What does this mean to information providers, publishers and other types of media (and if you read my blogs, you know that I believe all of us are publishers!)? Well consider the iPad. Selling at a head-shaking rate of one every three seconds (despite the recession), more than 13 million will be in consumers' hands by Christmas. Add to it the hordes of other mobile devices: iPhones, Blackberries, Androids, eReaders ... and you have 12 percent of the market looking for content for their gizmos. Which in itself can be a challenge -- since content doesn't just magically play nicely on every device. Most of that content will need to flow into its own native application to really exploit the devices' features, which mean that content needs to first be available in a neutral format.

And while you are exploiting the gizmos features ... remember that if gizmos are everywhere their owners are -- there will be an increased desire for what is known in the military as situational awareness ; deriving additional, contextual information that relates to the user -- usually time (temporal data) and space (geo mapping). Think of a soldier needing to know what threats are in the area where he currently is -- or where he is going. Publishers too should think in terms of creating new derivative, situational content. For example, what types of information might a business person want while on Maple and Elm at 8am in the summer -- versus at 8pm in the winter? Or what location-based weather patterns does a commodities trader want when looking at crop futures?

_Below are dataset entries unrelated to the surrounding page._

-- the heart: appending one key to the grouped structure
theorem pv_outer_snoc (ks : List (Int × Int)) (s r : Int) :
    (pvOuter ks).insert s
      (((pvOuter ks).getD s PySem.Dict.empty).insert r
        (((pvOuter ks).getD s PySem.Dict.empty).getD r [] ++ [(ks.length : Int)]))
      = pvOuter (ks ++ [(s, r)]) := by
  by_cases hs : s ∈ ks.map (fun k => k.1)
  · -- step already present
    have hsd : s ∈ PySem.List.dedup (ks.map (fun k => k.1)) := pv_mem_dedup.mpr hs
    have hget : (pvOuter ks).getD s PySem.Dict.empty = PySem.Dict.mk (pvInner ks s) := by
      unfold pvOuter; rw [pv_getD_mkmap, if_pos hsd]
    have hKd : PySem.List.dedup ((ks ++ [(s, r)]).map (fun k => k.1))
        = PySem.List.dedup (ks.map (fun k => k.1)) := by
      simp only [List.map_append, List.map_cons, List.map_nil]
      rw [pv_dedup_snoc, if_pos hs]
    have hfilter : (ks ++ [(s, r)]).filter (fun k => k.1 == s)
        = ks.filter (fun k => k.1 == s) ++ [(s, r)] := by
      simp [List.filter_append]
    have hinner : (PySem.Dict.mk (pvInner ks s)).insert r
          ((PySem.Dict.mk (pvInner ks s)).getD r [] ++ [(ks.length : Int)])
        = PySem.Dict.mk (pvInner (ks ++ [(s, r)]) s) := by
      have hpg : (PySem.Dict.mk (pvInner ks s)).getD r []
          = if r ∈ PySem.List.dedup ((ks.filter (fun k => k.1 == s)).map (fun k => k.2))
            then pvIdxs ks s r else [] := by
        unfold pvInner; rw [pv_getD_mkmap]
      by_cases hr : r ∈ (ks.filter (fun k => k.1 == s)).map (fun k => k.2)
      · have hrd : r ∈ PySem.List.dedup ((ks.filter (fun k => k.1 == s)).map (fun k => k.2)) :=
          pv_mem_dedup.mpr hr
        have h2 : pvInner (ks ++ [(s, r)]) s
            = (PySem.List.dedup ((ks.filter (fun k => k.1 == s)).map (fun k => k.2))).map
                (fun r' => (r', if r' = r then pvIdxs ks s r ++ [(ks.length : Int)]
                  else pvIdxs ks s r')) := by
          unfold pvInner
          rw [hfilter]
          simp only [List.map_append, List.map_cons, List.map_nil]
          rw [pv_dedup_snoc, if_pos hr]
          apply List.map_congr_left
          intro r' hr'
          by_cases h : r' = r
          · subst h; rw [pv_idxs_snoc_self, if_pos rfl]
          · rw [if_neg h,
              pv_idxs_snoc_ne ks s r s r' (fun hc => h (congrArg Prod.snd hc).symm)]
        rw [hpg, if_pos hrd, h2]
        unfold pvInner
        rw [pv_insert_mkmap_mem _ _ _ _ hrd]
      · have hrd : r ∉ PySem.List.dedup ((ks.filter (fun k => k.1 == s)).map (fun k => k.2)) :=
          fun hc => hr (pv_mem_dedup.mp hc)
        have hidx0 : pvIdxs ks s r = [] :=
          pv_idxs_nil_of_not_mem ks s r (fun hm => hr (pv_mem_residues ks s r hm))
        have h2 : pvInner (ks ++ [(s, r)]) s
            = pvInner ks s ++ [(r, [] ++ [(ks.length : Int)])] := by
          unfold pvInner
          rw [hfilter]
          simp only [List.map_append, List.map_cons, List.map_nil]
          rw [pv_dedup_snoc, if_neg hr, List.map_append]
          apply pv_append_congr
          · apply List.map_congr_left
            intro r' hr'
            have hne : r' ≠ r := fun hc => hrd (hc ▸ hr')
            rw [pv_idxs_snoc_ne ks s r s r' (fun hc => hne (congrArg Prod.snd hc).symm)]
          · simp [pv_idxs_snoc_self, hidx0]
        rw [hpg, if_neg hrd, h2]
        unfold pvInner
        rw [pv_insert_mkmap_not_mem _ _ _ _ hrd]
    rw [hget, hinner]
    unfold pvOuter
    rw [pv_insert_mkmap_mem _ _ _ _ hsd, hKd]
    congr 1
    apply List.map_congr_left
    intro s' hs'
    by_cases h : s' = s
    · subst h; rw [if_pos rfl]
    · rw [if_neg h, pv_inner_snoc_ne ks s r s' h]
  · -- brand-new step
    have hsd : s ∉ PySem.List.dedup (ks.map (fun k => k.1)) := fun hc => hs (pv_mem_dedup.mp hc)
    have hget : (pvOuter ks).getD s PySem.Dict.empty = PySem.Dict.empty := by
      unfold pvOuter; rw [pv_getD_mkmap, if_neg hsd]
    have hnotmem : (s, r) ∉ ks := fun hmem => hs (List.mem_map.mpr ⟨(s, r), hmem, rfl⟩)
    have hfilter0 : ks.filter (fun k => k.1 == s) = [] := by
      rw [List.filter_eq_nil_iff]
      intro p hp
      simp only [beq_iff_eq]
      exact fun hpe => hs (List.mem_map.mpr ⟨p, hp, hpe⟩)
    have hidx0 : pvIdxs ks s r = [] := pv_idxs_nil_of_not_mem ks s r hnotmem
    have hpvi : pvInner (ks ++ [(s, r)]) s = [(r, [] ++ [(ks.length : Int)])] := by
      unfold pvInner
      rw [List.filter_append, hfilter0, List.nil_append]
      have h0 : [(s, r)].filter (fun k => k.1 == s) = [(s, r)] := by simp
      rw [h0]
      simp only [List.map_cons, List.map_nil]
      rw [show PySem.List.dedup [r] = [r] from by
        rw [PySem.List.dedup_eq_ofList]
        exact PySem.Set.ofList_eq_self_of_nodup _ (List.nodup_singleton r)]
      simp [pv_idxs_snoc_self, hidx0]
    have hinner : PySem.Dict.empty.insert r
          (PySem.Dict.empty.getD r ([] : List Int) ++ [(ks.length : Int)])
        = PySem.Dict.mk (pvInner (ks ++ [(s, r)]) s) := by
      rw [hpvi]
      rfl
    have hKd : PySem.List.dedup ((ks ++ [(s, r)]).map (fun k => k.1))
        = PySem.List.dedup (ks.map (fun k => k.1)) ++ [s] := by
      simp only [List.map_append, List.map_cons, List.map_nil]
      rw [pv_dedup_snoc, if_neg hs]
    rw [hget, hinner]
    unfold pvOuter
    rw [pv_insert_mkmap_not_mem _ _ _ _ hsd, hKd, List.map_append]
    congr 1
    apply pv_append_congr
    · apply List.map_congr_left
      intro s' hs'
      have h : s' ≠ s := fun hc => hs (hc ▸ pv_mem_dedup.mp hs')
      rw [pv_inner_snoc_ne ks s r s' h]
    · simp
-- the geometric core: a cheese cell (inside the grid) has a ≤ -1 neighbor (A's view)
-- iff some in-grid ≤ -1 cell has it as an in-bounds cheese neighbor (B's view)
lemma bridge (arr : List (List Int)) (col row i j : Int)
    (hi0 : 0 ≤ i) (hic : i < col) (hj0 : 0 ≤ j) (hjr : j < row) (h1 : cell arr i j = 1) :
    (∃ k ∈ PySem.List.pyRange 0 4 1, oobA col row i j k = false ∧ hitA arr i j k = true) ↔
    (∃ i' ∈ PySem.List.pyRange 0 col 1, ∃ j' ∈ PySem.List.pyRange 0 row 1,
      cell arr i' j' ≤ -1 ∧ ∃ x ∈ nbrs j' i', good arr col row x ∧ ((j, i) : Int × Int) = x) := by
  constructor
  · rintro ⟨k, hk, hoob, hhit⟩
    rw [PySem.List.mem_pyRange_one] at hk
    obtain ⟨hk0, hk4⟩ := hk
    simp only [oobA, Bool.or_eq_false_iff, decide_eq_false_iff_not, not_lt, ge_iff_le,
      not_le] at hoob
    simp only [hitA, decide_eq_true_eq] at hhit
    interval_cases k <;>
      simp only [show PySem.List.pyGetD pyDx 0 0 = 0 from by decide,
        show PySem.List.pyGetD pyDx 1 0 = 0 from by decide,
        show PySem.List.pyGetD pyDx 2 0 = 1 from by decide,
        show PySem.List.pyGetD pyDx 3 0 = -1 from by decide,
        show PySem.List.pyGetD pyDy 0 0 = 1 from by decide,
        show PySem.List.pyGetD pyDy 1 0 = -1 from by decide,
        show PySem.List.pyGetD pyDy 2 0 = 0 from by decide,
        show PySem.List.pyGetD pyDy 3 0 = 0 from by decide, add_zero] at hoob hhit
    · -- k = 0 : air cell below, (i+1, j)
      refine ⟨i + 1, by rw [PySem.List.mem_pyRange_one]; omega,
        j, by rw [PySem.List.mem_pyRange_one]; omega, hhit,
        (j, i), ?_, ⟨hj0, hjr, hi0, hic, h1⟩, rfl⟩
      simp only [nbrs, List.mem_cons, Prod.mk.injEq, List.not_mem_nil, or_false]
      exact Or.inr (Or.inr (Or.inr ⟨trivial, by omega⟩))
    · refine ⟨i - 1, by rw [PySem.List.mem_pyRange_one]; omega,
        j, by rw [PySem.List.mem_pyRange_one]; omega, hhit,
        (j, i), ?_, ⟨hj0, hjr, hi0, hic, h1⟩, rfl⟩
      simp only [nbrs, List.mem_cons, Prod.mk.injEq, List.not_mem_nil, or_false]
      exact Or.inr (Or.inr (Or.inl ⟨trivial, by omega⟩))
    · refine ⟨i, by rw [PySem.List.mem_pyRange_one]; omega,
        j + 1, by rw [PySem.List.mem_pyRange_one]; omega, hhit,
        (j, i), ?_, ⟨hj0, hjr, hi0, hic, h1⟩, rfl⟩
      simp only [nbrs, List.mem_cons, Prod.mk.injEq, List.not_mem_nil, or_false]
      exact Or.inr (Or.inl ⟨by omega, trivial⟩)
    · refine ⟨i, by rw [PySem.List.mem_pyRange_one]; omega,
        j - 1, by rw [PySem.List.mem_pyRange_one]; omega, hhit,
        (j, i), ?_, ⟨hj0, hjr, hi0, hic, h1⟩, rfl⟩
      simp only [nbrs, List.mem_cons, Prod.mk.injEq, List.not_mem_nil, or_false]
      exact Or.inl ⟨by omega, trivial⟩
  · rintro ⟨i', hi', j', hj', hair, x, hx, _, hpx⟩
    subst hpx
    rw [PySem.List.mem_pyRange_one] at hi' hj'
    simp only [nbrs, List.mem_cons, List.not_mem_nil, or_false, Prod.mk.injEq] at hx
    have hgd : ∀ (k : Int), k = 0 ∨ k = 1 ∨ k = 2 ∨ k = 3 →
        (0 ≤ j + PySem.List.pyGetD pyDx k 0 ∧ j + PySem.List.pyGetD pyDx k 0 < row ∧
         0 ≤ i + PySem.List.pyGetD pyDy k 0 ∧ i + PySem.List.pyGetD pyDy k 0 < col ∧
         cell arr (i + PySem.List.pyGetD pyDy k 0) (j + PySem.List.pyGetD pyDx k 0) ≤ -1) →
        ∃ k ∈ PySem.List.pyRange 0 4 1, oobA col row i j k = false ∧ hitA arr i j k = true := by
      rintro k hk ⟨a1, a2, a3, a4, a5⟩
      refine ⟨k, by rw [PySem.List.mem_pyRange_one]; omega, ?_, ?_⟩
      · simp only [oobA, Bool.or_eq_false_iff, decide_eq_false_iff_not, not_lt, ge_iff_le,
          not_le]
        exact ⟨⟨⟨a1, a2⟩, a3⟩, a4⟩
      · simp only [hitA, decide_eq_true_eq]; exact a5
    rcases hx with ⟨e1, e2⟩ | ⟨e1, e2⟩ | ⟨e1, e2⟩ | ⟨e1, e2⟩
    · -- x = (j'+1, i') : j = j'+1, i = i'; neighbor via dx = -1 (k = 3)
      refine hgd 3 (by omega) ?_
      simp only [show PySem.List.pyGetD pyDx 3 0 = -1 from by decide,
        show PySem.List.pyGetD pyDy 3 0 = 0 from by decide, add_zero]
      constructor; omega; constructor; omega; constructor; omega; constructor; omega
      rw [show j + -1 = j' from by omega, show i = i' from e2]; exact hair
    · refine hgd 2 (by omega) ?_
      simp only [show PySem.List.pyGetD pyDx 2 0 = 1 from by decide,
        show PySem.List.pyGetD pyDy 2 0 = 0 from by decide, add_zero]
      constructor; omega; constructor; omega; constructor; omega; constructor; omega
      rw [show j + 1 = j' from by omega, show i = i' from e2]; exact hair
    · refine hgd 1 (by omega) ?_
      simp only [show PySem.List.pyGetD pyDx 1 0 = 0 from by decide,
        show PySem.List.pyGetD pyDy 1 0 = -1 from by decide, add_zero]
      constructor; omega; constructor; omega; constructor; omega; constructor; omega
      rw [show i + -1 = i' from by omega, show j = j' from e1]; exact hair
    · refine hgd 0 (by omega) ?_
      simp only [show PySem.List.pyGetD pyDx 0 0 = 0 from by decide,
        show PySem.List.pyGetD pyDy 0 0 = 1 from by decide, add_zero]
      constructor; omega; constructor; omega; constructor; omega; constructor; omega
      rw [show i + 1 = i' from by omega, show j = j' from e1]; exact hair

This need for situational awareness provides a great opportunity for publishers to take their knowledge bases and mix it with external resources -- such as public information from NOAA, Google Maps, LinkedIn, or proprietary information from partners. The key to mixing and mashing is having content in a mutable format -- and a database that can handle it. Extensible Markup Language, or XML, is a highly flexible text format, a W3C standard that is sometimes called atomic or a neutral format. It is designed to be easily stored and retrieved -- void of any display format. Which means it "pours" nicely into any layout. MarkLogic's database in my mind then is akin to a gourmet mixing bowl that takes in XML and allows it to be stored and retrieved into any application.

XML is hardly new as it was designed for large-scale publishing, although there is an increased awareness around it due to the Web and blog feeds, and is a great way to describe unstructured data. Unstructured data can reside in regular relational databases (RDBMS) -- but they tend to get bogged down. By storing this unstructured data on a database built specifically to handle these datatypes -- you can search and retrieve much more quickly. Forrester Analyst Noel Yuhanna told me estimated that by unburdening RDBMS of unstructured data -- they saw a 30% lift in database performance, which is huge.

In any event, the real advantage to having content in XML -- and residing in a database built to handle it -- is that you can easily mix and mash it up into new types of content, ready it for new delivery platforms, or ease syndication. And you can do all of this in a matter of weeks not months -- which is terrific since we don't yet know what other new gizmo might be in readers' hands -- least of all by Christmas.